+++ TASK MATERIAL

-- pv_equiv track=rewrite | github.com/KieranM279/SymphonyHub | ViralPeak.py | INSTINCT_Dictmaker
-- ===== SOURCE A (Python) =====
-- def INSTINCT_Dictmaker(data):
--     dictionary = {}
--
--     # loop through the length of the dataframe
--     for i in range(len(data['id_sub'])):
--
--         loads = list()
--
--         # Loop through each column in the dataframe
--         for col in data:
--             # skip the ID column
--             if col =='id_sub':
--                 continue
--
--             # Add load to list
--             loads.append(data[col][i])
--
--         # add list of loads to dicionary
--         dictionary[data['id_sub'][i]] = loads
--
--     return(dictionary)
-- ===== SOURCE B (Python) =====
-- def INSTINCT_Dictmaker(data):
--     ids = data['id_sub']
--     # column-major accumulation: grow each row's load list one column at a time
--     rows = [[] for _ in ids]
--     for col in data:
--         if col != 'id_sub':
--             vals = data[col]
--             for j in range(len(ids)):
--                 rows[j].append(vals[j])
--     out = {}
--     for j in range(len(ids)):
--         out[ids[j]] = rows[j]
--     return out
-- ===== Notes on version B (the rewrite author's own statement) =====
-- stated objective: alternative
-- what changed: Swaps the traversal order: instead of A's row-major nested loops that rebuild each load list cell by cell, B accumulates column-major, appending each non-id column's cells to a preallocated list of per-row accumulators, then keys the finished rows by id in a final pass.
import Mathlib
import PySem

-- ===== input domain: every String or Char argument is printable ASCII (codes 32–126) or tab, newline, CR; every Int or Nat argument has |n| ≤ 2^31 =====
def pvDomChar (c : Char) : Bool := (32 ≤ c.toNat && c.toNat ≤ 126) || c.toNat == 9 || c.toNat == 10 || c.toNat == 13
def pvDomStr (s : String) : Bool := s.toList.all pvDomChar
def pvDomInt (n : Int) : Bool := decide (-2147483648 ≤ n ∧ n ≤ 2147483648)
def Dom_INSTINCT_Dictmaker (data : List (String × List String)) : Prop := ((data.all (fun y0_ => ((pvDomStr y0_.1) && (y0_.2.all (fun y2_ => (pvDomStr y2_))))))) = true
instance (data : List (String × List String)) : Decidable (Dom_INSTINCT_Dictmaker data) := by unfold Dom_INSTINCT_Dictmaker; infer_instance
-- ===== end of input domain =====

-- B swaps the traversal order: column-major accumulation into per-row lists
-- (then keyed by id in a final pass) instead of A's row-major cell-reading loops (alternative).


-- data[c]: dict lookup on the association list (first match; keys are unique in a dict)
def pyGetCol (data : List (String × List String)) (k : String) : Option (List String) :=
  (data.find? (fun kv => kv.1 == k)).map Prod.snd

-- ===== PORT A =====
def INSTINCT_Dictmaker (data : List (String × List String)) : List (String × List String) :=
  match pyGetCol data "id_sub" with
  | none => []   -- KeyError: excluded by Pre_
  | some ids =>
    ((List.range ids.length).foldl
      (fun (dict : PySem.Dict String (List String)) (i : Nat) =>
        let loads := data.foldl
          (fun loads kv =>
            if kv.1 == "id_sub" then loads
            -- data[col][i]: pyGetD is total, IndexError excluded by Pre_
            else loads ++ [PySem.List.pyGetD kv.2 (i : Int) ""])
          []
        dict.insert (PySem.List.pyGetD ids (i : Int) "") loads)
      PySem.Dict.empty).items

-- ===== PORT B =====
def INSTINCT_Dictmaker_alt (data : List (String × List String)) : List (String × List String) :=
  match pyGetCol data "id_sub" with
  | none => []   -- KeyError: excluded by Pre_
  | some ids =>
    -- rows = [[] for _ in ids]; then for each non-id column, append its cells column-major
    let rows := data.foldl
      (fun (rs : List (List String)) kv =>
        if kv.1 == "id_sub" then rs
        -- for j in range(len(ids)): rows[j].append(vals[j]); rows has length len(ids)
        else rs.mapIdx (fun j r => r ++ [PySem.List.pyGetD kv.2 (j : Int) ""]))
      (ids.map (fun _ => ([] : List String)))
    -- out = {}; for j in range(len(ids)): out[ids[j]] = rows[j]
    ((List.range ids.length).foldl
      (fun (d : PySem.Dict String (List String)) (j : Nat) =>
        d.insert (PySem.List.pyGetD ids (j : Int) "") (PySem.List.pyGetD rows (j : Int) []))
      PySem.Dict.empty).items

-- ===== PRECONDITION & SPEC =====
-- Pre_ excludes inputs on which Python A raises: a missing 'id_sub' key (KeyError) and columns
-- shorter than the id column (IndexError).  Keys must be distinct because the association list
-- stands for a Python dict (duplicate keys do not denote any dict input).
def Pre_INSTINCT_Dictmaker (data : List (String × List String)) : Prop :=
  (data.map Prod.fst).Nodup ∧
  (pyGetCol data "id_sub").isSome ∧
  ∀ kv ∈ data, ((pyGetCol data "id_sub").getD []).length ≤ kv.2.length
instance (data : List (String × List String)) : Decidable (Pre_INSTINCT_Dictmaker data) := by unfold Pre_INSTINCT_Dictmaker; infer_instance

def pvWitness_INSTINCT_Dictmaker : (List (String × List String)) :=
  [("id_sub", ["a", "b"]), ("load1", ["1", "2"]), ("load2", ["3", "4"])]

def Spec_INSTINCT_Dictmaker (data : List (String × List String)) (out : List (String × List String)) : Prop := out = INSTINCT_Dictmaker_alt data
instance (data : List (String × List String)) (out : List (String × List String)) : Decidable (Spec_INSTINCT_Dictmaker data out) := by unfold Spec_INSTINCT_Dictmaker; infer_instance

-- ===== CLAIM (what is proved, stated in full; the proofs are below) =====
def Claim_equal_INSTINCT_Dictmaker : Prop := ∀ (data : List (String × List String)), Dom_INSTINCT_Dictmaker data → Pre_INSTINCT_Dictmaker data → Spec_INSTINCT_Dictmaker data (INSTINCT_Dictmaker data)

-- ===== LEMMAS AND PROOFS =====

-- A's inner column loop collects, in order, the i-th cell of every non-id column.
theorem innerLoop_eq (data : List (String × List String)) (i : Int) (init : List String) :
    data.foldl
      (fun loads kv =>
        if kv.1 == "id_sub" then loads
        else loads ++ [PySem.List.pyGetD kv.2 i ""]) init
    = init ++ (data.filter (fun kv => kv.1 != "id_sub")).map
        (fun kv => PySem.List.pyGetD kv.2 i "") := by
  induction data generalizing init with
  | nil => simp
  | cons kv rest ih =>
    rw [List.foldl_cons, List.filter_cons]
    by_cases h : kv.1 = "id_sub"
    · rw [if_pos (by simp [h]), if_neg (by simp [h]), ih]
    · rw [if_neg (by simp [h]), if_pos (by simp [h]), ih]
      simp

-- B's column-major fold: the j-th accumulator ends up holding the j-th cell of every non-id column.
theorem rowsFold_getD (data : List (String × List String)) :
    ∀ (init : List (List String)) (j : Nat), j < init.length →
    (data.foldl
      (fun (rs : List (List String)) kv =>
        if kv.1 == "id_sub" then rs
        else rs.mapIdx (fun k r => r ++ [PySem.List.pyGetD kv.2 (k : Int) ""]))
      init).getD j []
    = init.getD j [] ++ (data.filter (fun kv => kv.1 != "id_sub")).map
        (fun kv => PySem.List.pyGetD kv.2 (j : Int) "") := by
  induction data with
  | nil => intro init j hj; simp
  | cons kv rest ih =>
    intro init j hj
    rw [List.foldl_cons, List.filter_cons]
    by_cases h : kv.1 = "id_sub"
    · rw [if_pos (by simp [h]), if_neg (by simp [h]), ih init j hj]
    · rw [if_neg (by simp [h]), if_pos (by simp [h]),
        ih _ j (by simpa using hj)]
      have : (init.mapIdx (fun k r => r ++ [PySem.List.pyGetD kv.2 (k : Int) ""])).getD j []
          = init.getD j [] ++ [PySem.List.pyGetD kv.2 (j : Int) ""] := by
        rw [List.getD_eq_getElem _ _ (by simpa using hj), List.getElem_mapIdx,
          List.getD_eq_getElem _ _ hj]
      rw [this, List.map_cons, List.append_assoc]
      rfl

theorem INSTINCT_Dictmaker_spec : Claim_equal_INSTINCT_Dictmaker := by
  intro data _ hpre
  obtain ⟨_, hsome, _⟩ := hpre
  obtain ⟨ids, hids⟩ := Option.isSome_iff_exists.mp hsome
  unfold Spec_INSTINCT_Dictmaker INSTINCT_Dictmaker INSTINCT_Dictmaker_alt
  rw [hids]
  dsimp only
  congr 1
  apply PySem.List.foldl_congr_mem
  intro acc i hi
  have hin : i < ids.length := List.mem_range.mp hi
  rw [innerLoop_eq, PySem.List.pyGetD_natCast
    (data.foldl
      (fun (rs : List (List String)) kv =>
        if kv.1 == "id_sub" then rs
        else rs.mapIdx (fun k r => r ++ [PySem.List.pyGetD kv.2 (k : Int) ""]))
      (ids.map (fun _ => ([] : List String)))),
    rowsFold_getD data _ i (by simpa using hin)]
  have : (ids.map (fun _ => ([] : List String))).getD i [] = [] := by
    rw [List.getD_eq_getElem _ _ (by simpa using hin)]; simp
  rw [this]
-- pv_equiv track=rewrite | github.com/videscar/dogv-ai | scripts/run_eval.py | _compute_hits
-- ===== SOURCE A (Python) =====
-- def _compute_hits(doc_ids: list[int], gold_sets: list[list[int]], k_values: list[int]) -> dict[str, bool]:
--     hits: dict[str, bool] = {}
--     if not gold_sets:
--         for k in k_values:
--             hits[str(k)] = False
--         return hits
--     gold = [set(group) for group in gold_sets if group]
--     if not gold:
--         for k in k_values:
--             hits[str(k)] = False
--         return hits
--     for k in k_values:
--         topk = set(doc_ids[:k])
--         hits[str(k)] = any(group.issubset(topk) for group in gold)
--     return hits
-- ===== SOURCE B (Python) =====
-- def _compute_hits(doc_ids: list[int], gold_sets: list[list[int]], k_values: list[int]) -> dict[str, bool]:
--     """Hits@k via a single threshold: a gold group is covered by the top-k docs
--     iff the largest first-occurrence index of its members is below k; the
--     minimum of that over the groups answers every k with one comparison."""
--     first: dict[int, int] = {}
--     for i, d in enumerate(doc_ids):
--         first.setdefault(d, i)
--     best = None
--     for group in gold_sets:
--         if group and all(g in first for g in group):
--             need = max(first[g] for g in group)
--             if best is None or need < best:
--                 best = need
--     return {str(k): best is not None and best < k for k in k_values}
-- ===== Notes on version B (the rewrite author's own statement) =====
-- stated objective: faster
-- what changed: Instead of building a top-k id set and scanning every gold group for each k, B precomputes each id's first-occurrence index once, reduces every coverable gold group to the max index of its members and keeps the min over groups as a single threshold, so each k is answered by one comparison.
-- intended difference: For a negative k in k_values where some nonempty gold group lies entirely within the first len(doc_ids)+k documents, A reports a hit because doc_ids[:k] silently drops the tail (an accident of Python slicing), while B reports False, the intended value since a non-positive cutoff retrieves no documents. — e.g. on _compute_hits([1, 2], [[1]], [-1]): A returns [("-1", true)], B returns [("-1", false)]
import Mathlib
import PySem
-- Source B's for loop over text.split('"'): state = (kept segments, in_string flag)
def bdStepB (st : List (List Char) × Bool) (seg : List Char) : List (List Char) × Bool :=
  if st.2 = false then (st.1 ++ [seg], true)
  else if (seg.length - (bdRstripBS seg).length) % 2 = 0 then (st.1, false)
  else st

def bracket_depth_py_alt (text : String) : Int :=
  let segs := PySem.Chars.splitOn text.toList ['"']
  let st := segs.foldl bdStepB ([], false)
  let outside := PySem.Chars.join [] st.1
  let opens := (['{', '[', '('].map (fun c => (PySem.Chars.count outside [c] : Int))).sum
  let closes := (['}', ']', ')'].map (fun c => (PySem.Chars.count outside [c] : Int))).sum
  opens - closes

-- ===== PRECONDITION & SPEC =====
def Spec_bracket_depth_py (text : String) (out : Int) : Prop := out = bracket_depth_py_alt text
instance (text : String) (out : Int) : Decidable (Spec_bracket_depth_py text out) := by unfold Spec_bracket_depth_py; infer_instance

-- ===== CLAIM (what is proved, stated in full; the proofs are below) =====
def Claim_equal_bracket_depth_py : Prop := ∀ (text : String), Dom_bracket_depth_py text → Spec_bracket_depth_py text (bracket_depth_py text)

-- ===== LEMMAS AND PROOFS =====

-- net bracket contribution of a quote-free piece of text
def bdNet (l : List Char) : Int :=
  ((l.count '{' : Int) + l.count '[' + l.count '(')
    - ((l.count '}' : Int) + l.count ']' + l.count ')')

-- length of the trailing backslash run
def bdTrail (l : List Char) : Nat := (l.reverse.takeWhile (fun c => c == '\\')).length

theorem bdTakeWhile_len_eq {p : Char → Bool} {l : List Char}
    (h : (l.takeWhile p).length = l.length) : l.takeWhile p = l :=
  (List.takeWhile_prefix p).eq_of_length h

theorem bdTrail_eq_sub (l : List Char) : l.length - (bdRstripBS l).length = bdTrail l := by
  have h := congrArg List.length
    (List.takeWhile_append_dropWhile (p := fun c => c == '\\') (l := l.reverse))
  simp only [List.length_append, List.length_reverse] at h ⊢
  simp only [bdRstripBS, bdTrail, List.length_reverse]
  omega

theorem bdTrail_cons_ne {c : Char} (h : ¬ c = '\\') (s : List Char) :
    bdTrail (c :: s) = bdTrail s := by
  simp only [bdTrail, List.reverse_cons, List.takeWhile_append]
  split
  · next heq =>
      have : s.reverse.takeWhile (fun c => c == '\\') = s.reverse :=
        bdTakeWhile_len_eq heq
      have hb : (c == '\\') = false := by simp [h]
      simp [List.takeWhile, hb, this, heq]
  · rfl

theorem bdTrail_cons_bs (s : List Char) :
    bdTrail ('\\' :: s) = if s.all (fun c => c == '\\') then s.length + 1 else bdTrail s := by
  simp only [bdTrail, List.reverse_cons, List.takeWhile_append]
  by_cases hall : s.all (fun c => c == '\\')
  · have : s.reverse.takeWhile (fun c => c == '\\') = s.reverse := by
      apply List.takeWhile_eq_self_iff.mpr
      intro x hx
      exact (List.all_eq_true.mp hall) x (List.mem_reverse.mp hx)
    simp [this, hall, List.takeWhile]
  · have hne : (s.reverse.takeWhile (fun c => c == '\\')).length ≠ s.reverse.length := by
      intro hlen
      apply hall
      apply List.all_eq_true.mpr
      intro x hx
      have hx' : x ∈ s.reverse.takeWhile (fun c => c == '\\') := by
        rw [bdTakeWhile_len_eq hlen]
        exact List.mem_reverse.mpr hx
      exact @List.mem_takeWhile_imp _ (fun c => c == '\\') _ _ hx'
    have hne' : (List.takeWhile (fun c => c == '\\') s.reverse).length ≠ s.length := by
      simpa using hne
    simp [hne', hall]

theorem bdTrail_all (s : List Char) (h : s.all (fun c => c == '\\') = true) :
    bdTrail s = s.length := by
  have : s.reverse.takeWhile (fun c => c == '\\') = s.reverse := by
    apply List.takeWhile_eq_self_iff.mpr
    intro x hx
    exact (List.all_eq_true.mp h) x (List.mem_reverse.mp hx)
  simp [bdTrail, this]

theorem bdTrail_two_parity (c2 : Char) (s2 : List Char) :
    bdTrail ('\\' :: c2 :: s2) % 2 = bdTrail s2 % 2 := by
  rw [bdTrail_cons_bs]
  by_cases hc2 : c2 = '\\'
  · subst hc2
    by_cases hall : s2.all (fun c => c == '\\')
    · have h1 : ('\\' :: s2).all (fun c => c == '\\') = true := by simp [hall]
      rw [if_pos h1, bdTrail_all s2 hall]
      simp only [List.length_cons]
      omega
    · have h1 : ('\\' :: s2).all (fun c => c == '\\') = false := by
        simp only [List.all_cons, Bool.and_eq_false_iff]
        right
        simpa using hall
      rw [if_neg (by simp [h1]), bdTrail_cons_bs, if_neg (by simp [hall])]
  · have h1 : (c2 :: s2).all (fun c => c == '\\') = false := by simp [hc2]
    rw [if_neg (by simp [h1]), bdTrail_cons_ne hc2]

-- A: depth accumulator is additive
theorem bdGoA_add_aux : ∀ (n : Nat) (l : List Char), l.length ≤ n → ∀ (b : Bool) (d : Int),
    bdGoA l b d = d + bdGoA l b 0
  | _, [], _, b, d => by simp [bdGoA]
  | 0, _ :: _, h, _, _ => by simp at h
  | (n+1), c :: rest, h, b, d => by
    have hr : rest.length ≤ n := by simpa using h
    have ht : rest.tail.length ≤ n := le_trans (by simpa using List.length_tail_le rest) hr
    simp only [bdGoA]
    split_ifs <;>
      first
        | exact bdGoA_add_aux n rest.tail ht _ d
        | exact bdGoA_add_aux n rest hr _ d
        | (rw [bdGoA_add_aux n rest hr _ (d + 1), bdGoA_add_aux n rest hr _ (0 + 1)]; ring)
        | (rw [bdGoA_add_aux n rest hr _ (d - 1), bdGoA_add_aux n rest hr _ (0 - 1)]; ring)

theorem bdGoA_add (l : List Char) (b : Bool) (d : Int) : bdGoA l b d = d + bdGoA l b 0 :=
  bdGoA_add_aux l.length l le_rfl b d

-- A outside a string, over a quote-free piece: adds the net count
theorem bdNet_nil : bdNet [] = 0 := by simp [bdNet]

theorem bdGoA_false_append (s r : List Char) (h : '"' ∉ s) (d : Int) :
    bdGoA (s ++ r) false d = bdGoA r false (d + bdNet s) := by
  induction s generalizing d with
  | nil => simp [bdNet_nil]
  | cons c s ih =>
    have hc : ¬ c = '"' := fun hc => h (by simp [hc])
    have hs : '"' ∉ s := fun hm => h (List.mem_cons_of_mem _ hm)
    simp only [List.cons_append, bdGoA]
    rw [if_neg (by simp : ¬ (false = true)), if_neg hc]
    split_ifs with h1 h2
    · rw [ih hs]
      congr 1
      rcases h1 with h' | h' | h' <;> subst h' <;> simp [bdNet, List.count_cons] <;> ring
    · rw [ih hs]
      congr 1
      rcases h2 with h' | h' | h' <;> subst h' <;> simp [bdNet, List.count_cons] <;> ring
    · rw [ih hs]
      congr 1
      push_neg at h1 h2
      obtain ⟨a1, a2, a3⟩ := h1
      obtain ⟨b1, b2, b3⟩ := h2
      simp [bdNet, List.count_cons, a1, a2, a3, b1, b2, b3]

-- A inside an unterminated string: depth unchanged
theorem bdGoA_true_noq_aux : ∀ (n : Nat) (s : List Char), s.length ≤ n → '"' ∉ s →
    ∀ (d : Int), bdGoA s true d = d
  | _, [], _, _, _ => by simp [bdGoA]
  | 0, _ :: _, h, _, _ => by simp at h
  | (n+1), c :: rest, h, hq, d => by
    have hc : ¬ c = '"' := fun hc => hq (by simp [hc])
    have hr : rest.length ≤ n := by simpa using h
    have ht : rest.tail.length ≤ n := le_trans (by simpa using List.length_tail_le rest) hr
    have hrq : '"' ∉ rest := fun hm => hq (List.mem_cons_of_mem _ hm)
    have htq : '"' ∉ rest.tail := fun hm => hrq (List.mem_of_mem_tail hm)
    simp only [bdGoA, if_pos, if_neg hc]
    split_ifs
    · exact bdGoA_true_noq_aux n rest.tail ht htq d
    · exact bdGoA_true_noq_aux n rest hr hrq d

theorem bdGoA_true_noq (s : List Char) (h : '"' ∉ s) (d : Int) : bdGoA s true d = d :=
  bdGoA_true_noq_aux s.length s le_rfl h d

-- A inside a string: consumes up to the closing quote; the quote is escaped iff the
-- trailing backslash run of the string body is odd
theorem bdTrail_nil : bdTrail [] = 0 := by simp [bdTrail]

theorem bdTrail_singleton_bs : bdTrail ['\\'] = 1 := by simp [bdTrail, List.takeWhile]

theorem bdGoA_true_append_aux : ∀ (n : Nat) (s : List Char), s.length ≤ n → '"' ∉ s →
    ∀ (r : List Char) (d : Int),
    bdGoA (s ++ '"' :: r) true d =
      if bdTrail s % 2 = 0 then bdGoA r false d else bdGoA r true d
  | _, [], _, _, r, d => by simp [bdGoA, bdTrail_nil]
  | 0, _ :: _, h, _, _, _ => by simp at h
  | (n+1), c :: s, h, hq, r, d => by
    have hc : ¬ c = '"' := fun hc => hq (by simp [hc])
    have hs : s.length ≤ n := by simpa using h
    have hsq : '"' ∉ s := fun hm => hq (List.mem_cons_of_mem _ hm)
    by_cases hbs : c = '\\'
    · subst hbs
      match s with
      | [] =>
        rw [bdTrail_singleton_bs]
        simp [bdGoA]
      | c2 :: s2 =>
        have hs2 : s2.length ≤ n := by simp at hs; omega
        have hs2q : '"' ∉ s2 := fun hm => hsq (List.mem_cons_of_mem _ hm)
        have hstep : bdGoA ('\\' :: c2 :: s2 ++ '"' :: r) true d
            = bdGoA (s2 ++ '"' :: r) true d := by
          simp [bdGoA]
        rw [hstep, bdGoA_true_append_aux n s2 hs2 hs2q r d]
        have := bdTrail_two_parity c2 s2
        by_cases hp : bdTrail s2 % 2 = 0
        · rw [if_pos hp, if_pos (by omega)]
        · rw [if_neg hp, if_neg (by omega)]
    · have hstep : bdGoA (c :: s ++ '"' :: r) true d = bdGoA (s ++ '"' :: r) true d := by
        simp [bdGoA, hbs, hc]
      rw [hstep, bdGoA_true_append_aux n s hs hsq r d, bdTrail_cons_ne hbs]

++++++

- WHAT TO WORK ON
Among the lines above, count those containing "traversal" and give only that count.

- EXERCISE OUTPUT
2